Work order: Reproduce the data in its entirety, exactly as supplied.

Stored data entries:
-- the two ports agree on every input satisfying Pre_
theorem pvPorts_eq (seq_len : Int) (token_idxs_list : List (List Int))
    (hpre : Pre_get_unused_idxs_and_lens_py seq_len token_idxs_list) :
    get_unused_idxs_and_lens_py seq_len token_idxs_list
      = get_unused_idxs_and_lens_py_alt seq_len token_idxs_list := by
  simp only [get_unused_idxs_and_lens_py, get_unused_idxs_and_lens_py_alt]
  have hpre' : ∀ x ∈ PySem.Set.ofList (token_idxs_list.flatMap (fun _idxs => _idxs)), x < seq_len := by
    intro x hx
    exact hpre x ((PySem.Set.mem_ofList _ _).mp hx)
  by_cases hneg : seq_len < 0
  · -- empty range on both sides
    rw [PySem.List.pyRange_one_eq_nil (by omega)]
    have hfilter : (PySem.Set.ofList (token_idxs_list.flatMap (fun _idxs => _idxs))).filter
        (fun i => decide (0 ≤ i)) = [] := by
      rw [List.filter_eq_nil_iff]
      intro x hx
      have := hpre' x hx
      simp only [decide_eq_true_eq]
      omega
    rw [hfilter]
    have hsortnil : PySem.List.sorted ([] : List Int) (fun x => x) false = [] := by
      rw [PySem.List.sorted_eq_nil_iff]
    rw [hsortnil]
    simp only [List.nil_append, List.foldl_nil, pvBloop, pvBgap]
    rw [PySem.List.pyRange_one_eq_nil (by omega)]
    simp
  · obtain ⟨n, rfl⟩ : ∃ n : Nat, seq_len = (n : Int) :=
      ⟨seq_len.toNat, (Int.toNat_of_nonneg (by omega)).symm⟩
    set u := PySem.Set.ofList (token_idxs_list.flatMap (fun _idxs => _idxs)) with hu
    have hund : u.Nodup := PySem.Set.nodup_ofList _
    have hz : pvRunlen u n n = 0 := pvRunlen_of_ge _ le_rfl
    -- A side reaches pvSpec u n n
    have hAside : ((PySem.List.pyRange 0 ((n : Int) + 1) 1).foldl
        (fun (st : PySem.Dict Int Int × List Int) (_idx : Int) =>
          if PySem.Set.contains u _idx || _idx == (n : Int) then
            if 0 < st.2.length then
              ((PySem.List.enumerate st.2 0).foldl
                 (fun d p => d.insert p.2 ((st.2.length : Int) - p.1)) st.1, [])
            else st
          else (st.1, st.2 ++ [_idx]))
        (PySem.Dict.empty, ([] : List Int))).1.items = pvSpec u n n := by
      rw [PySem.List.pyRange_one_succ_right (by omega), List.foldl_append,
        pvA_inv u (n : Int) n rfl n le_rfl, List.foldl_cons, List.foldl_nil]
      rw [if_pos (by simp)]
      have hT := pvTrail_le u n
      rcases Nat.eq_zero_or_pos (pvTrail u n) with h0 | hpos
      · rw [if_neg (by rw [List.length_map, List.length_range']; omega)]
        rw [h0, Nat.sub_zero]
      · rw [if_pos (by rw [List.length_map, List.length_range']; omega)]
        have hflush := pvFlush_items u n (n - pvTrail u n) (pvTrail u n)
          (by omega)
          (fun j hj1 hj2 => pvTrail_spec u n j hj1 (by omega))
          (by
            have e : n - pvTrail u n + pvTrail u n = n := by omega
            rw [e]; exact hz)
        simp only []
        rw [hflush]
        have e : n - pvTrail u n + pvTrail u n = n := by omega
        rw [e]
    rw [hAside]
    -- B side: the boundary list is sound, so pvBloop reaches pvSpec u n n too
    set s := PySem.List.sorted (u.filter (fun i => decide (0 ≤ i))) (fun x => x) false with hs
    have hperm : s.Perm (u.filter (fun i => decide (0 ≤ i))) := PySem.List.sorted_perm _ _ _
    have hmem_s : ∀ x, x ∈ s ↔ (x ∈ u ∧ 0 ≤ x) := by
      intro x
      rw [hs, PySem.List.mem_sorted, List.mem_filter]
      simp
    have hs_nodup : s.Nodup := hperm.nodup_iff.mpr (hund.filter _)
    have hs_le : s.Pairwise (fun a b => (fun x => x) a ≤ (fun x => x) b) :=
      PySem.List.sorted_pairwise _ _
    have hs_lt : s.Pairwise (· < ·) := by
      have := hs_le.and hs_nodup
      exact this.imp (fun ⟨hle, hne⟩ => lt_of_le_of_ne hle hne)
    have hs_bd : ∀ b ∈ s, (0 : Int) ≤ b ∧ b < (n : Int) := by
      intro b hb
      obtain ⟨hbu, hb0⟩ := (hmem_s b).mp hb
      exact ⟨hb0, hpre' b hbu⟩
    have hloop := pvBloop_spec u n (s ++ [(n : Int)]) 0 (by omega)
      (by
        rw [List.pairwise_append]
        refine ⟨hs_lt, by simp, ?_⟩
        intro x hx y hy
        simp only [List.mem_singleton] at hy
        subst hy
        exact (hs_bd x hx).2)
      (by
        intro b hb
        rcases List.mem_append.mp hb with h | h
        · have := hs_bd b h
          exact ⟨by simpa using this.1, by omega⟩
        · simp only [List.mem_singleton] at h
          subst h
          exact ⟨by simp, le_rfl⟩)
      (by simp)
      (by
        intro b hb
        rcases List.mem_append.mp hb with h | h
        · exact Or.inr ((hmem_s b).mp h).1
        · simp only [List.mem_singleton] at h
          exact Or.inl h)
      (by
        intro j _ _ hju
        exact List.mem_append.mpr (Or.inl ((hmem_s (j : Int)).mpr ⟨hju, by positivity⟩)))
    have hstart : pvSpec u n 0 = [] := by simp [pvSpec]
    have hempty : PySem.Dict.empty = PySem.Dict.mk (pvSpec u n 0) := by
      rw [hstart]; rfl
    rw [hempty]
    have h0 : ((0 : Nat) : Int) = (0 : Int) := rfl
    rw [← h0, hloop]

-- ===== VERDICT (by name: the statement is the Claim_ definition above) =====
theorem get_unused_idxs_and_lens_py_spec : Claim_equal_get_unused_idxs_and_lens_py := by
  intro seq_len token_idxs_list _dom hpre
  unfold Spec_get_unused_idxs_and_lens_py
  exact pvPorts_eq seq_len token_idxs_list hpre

Solution to this exercise:
-- the two ports agree on every input satisfying Pre_
theorem pvPorts_eq (seq_len : Int) (token_idxs_list : List (List Int))
    (hpre : Pre_get_unused_idxs_and_lens_py seq_len token_idxs_list) :
    get_unused_idxs_and_lens_py seq_len token_idxs_list
      = get_unused_idxs_and_lens_py_alt seq_len token_idxs_list := by
  simp only [get_unused_idxs_and_lens_py, get_unused_idxs_and_lens_py_alt]
  have hpre' : ∀ x ∈ PySem.Set.ofList (token_idxs_list.flatMap (fun _idxs => _idxs)), x < seq_len := by
    intro x hx
    exact hpre x ((PySem.Set.mem_ofList _ _).mp hx)
  by_cases hneg : seq_len < 0
  · -- empty range on both sides
    rw [PySem.List.pyRange_one_eq_nil (by omega)]
    have hfilter : (PySem.Set.ofList (token_idxs_list.flatMap (fun _idxs => _idxs))).filter
        (fun i => decide (0 ≤ i)) = [] := by
      rw [List.filter_eq_nil_iff]
      intro x hx
      have := hpre' x hx
      simp only [decide_eq_true_eq]
      omega
    rw [hfilter]
    have hsortnil : PySem.List.sorted ([] : List Int) (fun x => x) false = [] := by
      rw [PySem.List.sorted_eq_nil_iff]
    rw [hsortnil]
    simp only [List.nil_append, List.foldl_nil, pvBloop, pvBgap]
    rw [PySem.List.pyRange_one_eq_nil (by omega)]
    simp
  · obtain ⟨n, rfl⟩ : ∃ n : Nat, seq_len = (n : Int) :=
      ⟨seq_len.toNat, (Int.toNat_of_nonneg (by omega)).symm⟩
    set u := PySem.Set.ofList (token_idxs_list.flatMap (fun _idxs => _idxs)) with hu
    have hund : u.Nodup := PySem.Set.nodup_ofList _
    have hz : pvRunlen u n n = 0 := pvRunlen_of_ge _ le_rfl
    -- A side reaches pvSpec u n n
    have hAside : ((PySem.List.pyRange 0 ((n : Int) + 1) 1).foldl
        (fun (st : PySem.Dict Int Int × List Int) (_idx : Int) =>
          if PySem.Set.contains u _idx || _idx == (n : Int) then
            if 0 < st.2.length then
              ((PySem.List.enumerate st.2 0).foldl
                 (fun d p => d.insert p.2 ((st.2.length : Int) - p.1)) st.1, [])
            else st
          else (st.1, st.2 ++ [_idx]))
        (PySem.Dict.empty, ([] : List Int))).1.items = pvSpec u n n := by
      rw [PySem.List.pyRange_one_succ_right (by omega), List.foldl_append,
        pvA_inv u (n : Int) n rfl n le_rfl, List.foldl_cons, List.foldl_nil]
      rw [if_pos (by simp)]
      have hT := pvTrail_le u n
      rcases Nat.eq_zero_or_pos (pvTrail u n) with h0 | hpos
      · rw [if_neg (by rw [List.length_map, List.length_range']; omega)]
        rw [h0, Nat.sub_zero]
      · rw [if_pos (by rw [List.length_map, List.length_range']; omega)]
        have hflush := pvFlush_items u n (n - pvTrail u n) (pvTrail u n)
          (by omega)
          (fun j hj1 hj2 => pvTrail_spec u n j hj1 (by omega))
          (by
            have e : n - pvTrail u n + pvTrail u n = n := by omega
            rw [e]; exact hz)
        simp only []
        rw [hflush]
        have e : n - pvTrail u n + pvTrail u n = n := by omega
        rw [e]
    rw [hAside]
    -- B side: the boundary list is sound, so pvBloop reaches pvSpec u n n too
    set s := PySem.List.sorted (u.filter (fun i => decide (0 ≤ i))) (fun x => x) false with hs
    have hperm : s.Perm (u.filter (fun i => decide (0 ≤ i))) := PySem.List.sorted_perm _ _ _
    have hmem_s : ∀ x, x ∈ s ↔ (x ∈ u ∧ 0 ≤ x) := by
      intro x
      rw [hs, PySem.List.mem_sorted, List.mem_filter]
      simp
    have hs_nodup : s.Nodup := hperm.nodup_iff.mpr (hund.filter _)
    have hs_le : s.Pairwise (fun a b => (fun x => x) a ≤ (fun x => x) b) :=
      PySem.List.sorted_pairwise _ _
    have hs_lt : s.Pairwise (· < ·) := by
      have := hs_le.and hs_nodup
      exact this.imp (fun ⟨hle, hne⟩ => lt_of_le_of_ne hle hne)
    have hs_bd : ∀ b ∈ s, (0 : Int) ≤ b ∧ b < (n : Int) := by
      intro b hb
      obtain ⟨hbu, hb0⟩ := (hmem_s b).mp hb
      exact ⟨hb0, hpre' b hbu⟩
    have hloop := pvBloop_spec u n (s ++ [(n : Int)]) 0 (by omega)
      (by
        rw [List.pairwise_append]
        refine ⟨hs_lt, by simp, ?_⟩
        intro x hx y hy
        simp only [List.mem_singleton] at hy
        subst hy
        exact (hs_bd x hx).2)
      (by
        intro b hb
        rcases List.mem_append.mp hb with h | h
        · have := hs_bd b h
          exact ⟨by simpa using this.1, by omega⟩
        · simp only [List.mem_singleton] at h
          subst h
          exact ⟨by simp, le_rfl⟩)
      (by simp)
      (by
        intro b hb
        rcases List.mem_append.mp hb with h | h
        · exact Or.inr ((hmem_s b).mp h).1
        · simp only [List.mem_singleton] at h
          exact Or.inl h)
      (by
        intro j _ _ hju
        exact List.mem_append.mpr (Or.inl ((hmem_s (j : Int)).mpr ⟨hju, by positivity⟩)))
    have hstart : pvSpec u n 0 = [] := by simp [pvSpec]
    have hempty : PySem.Dict.empty = PySem.Dict.mk (pvSpec u n 0) := by
      rw [hstart]; rfl
    rw [hempty]
    have h0 : ((0 : Nat) : Int) = (0 : Int) := rfl
    rw [← h0, hloop]

-- ===== VERDICT (by name: the statement is the Claim_ definition above) =====
theorem get_unused_idxs_and_lens_py_spec : Claim_equal_get_unused_idxs_and_lens_py := by
  intro seq_len token_idxs_list _dom hpre
  unfold Spec_get_unused_idxs_and_lens_py
  exact pvPorts_eq seq_len token_idxs_list hpre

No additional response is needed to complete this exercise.